Alerts fatigue, or would that be journalism fatigue?

The Guardian picked up an interesting finding (among many interesting ones) from the 2025 edition of the Digital News Report, perhaps the world’s largest press survey, produced annually by the Reuters Institute:

Analysis by the Reuters Institute for the Study of Journalism found that 79% of people surveyed on the subject around the world said they did not currently receive any news alerts during an average week. Crucially, 43% of those who did not receive alerts said they had actively disabled them. They complained of receiving too many or not finding them useful, according to the research, which covered 28 countries.

There was a time, around 2014, when phone notifications were seen as a phone’s “premium real state,” a battleground for people’s attention, who were already saturated by the volume of digital information.

Unsurprisingly, the notification area also ended up saturated and discarded as yet another digital dumping ground. I suspect many people don’t even care what’s there, accumulating dozens, hundreds of unread, ignored notifications.

The obvious focus of the Reuters Institute research, journalism, reminded me of an excellent short piece by Ricardo Fiegenbaum, a researcher at objETHOS, a research group from Federal University of Santa Catarina. A decidedly non-academic text [pt_BR] (in the best sense), in which he thinks aloud about journalism’s place today:

It’s in this mined, paradoxical, complex and uncertain terrain that I enter when I think about journalism. And every question that presents itself in this scenario — logical, ideological, pragmatic, technological, discursive, etc. — always leads me to the fundamental question: what are we talking about when we talk about journalism?

It’s a good question.

I suspect the fatigue transcends notifications and that much of what’s currently understood as “journalism” escapes one of the profession’s noblest definitions, one that Ricardo mentions: serving societies’ information needs.

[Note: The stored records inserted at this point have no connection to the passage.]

-- pv_equiv track=rewrite | github.com/T-Python-June-24/LAB_RECURSION_LAMBDA | vowels.py | vowelsIn
-- ===== SOURCE A (Python) =====
-- def vowelsIn(word):
--     vowels = ['a', 'e', 'i', 'o', 'u']
--     if word == '':
--         return ''
--     elif word[0].lower() in vowels and word != '':
--         return word[0] + vowelsIn(word[1:])
--     else:
--         return vowelsIn(word[1:])
-- ===== SOURCE B (Python) =====
-- def vowelsIn(word):
--     vowels = 'aeiou'
--     result = ''
--     for c in word:
--         if c.lower() in vowels:
--             result += c
--     return result
-- ===== Notes on version B (the rewrite author's own statement) =====
-- stated objective: faster
-- what changed: Replaced A's recursion that rebuilds a slice word[1:] at every step with a single explicit for-loop over the characters accumulating the vowels.
import Mathlib
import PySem

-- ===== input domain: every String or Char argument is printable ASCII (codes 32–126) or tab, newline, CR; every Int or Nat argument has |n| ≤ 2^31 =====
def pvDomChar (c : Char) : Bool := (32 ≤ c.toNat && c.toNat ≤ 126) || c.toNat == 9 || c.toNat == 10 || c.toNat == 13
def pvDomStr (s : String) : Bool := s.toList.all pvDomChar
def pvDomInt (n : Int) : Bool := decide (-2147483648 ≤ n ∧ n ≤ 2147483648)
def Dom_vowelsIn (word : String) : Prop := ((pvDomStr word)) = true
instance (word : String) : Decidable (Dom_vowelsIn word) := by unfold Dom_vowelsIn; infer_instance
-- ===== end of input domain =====

-- B iterates once with an accumulator instead of A's recursion on slices; same return value.

-- ===== PORT A =====
-- A's recursion on word[1:]; word[0].lower() is Char.toLower (exact on ASCII).
def vowelsInGo : List Char → List Char
  | [] => []
  | c :: rest =>
    if c.toLower ∈ ['a', 'e', 'i', 'o', 'u'] then c :: vowelsInGo rest
    else vowelsInGo rest

def vowelsIn (word : String) : String := String.ofList (vowelsInGo word.toList)

-- ===== PORT B =====
-- explicit loop with a running accumulator (fold over the characters)
def vowelsIn_alt (word : String) : String :=
  String.ofList (word.toList.foldl
    (fun acc c => if c.toLower ∈ ['a', 'e', 'i', 'o', 'u'] then acc ++ [c] else acc) [])

-- ===== PRECONDITION & SPEC =====
def Spec_vowelsIn (word : String) (out : String) : Prop := out = vowelsIn_alt word
instance (word : String) (out : String) : Decidable (Spec_vowelsIn word out) := by unfold Spec_vowelsIn; infer_instance

-- ===== CLAIM (what is proved, stated in full; the proofs are below) =====
def Claim_equal_vowelsIn : Prop := ∀ (word : String), Dom_vowelsIn word → Spec_vowelsIn word (vowelsIn word)

-- ===== LEMMAS AND PROOFS =====
theorem vowelsIn_fold_acc (l : List Char) (acc : List Char) :
    l.foldl (fun acc c => if c.toLower ∈ ['a', 'e', 'i', 'o', 'u'] then acc ++ [c] else acc) acc
      = acc ++ vowelsInGo l := by
  induction l generalizing acc with
  | nil => simp [vowelsInGo]
  | cons c rest ih =>
    simp only [List.foldl, vowelsInGo]
    by_cases h : c.toLower ∈ ['a', 'e', 'i', 'o', 'u']
    · rw [if_pos h, if_pos h, ih]; simp
    · rw [if_neg h, if_neg h, ih]

-- ===== VERDICT (by name: the statement is the Claim_ definition above) =====
theorem vowelsIn_spec : Claim_equal_vowelsIn := by
  intro word _
  unfold Spec_vowelsIn vowelsIn vowelsIn_alt
  rw [vowelsIn_fold_acc]
  simp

From the archives: in 2022, in light of that year’s Digital News Report edition, I was asking myself — echoing Brazilian singer Caetano Veloso — who reads so much news anyway [pt_BR].

You’re going to use Gemini on Android whether you like it or not

Google sent an email to Android phone owners warning that Gemini “will soon be able to help you use Phone, Messages, WhatsApp, and Utilities on your phone, whether your Gemini Apps Activity is on or off.” The change is scheduled for July 7th.

The notice generated confusion even in Android-focused publications. — 9to5Google, Android Police, Android Authority. Even after clarifications, including a statement from Google itself, the whole thing remains… confusing.

From what I understand, if Gemini Apps Activity is disabled, Gemini will continue to be available and have access to the mentioned apps, including WhatsApp and Phone. The difference is that interactions with the AI won’t be recorded in the history and will be stored by Google for up to 72 hours, with the guarantee that they won’t be used to train AIs or reviewed by humans.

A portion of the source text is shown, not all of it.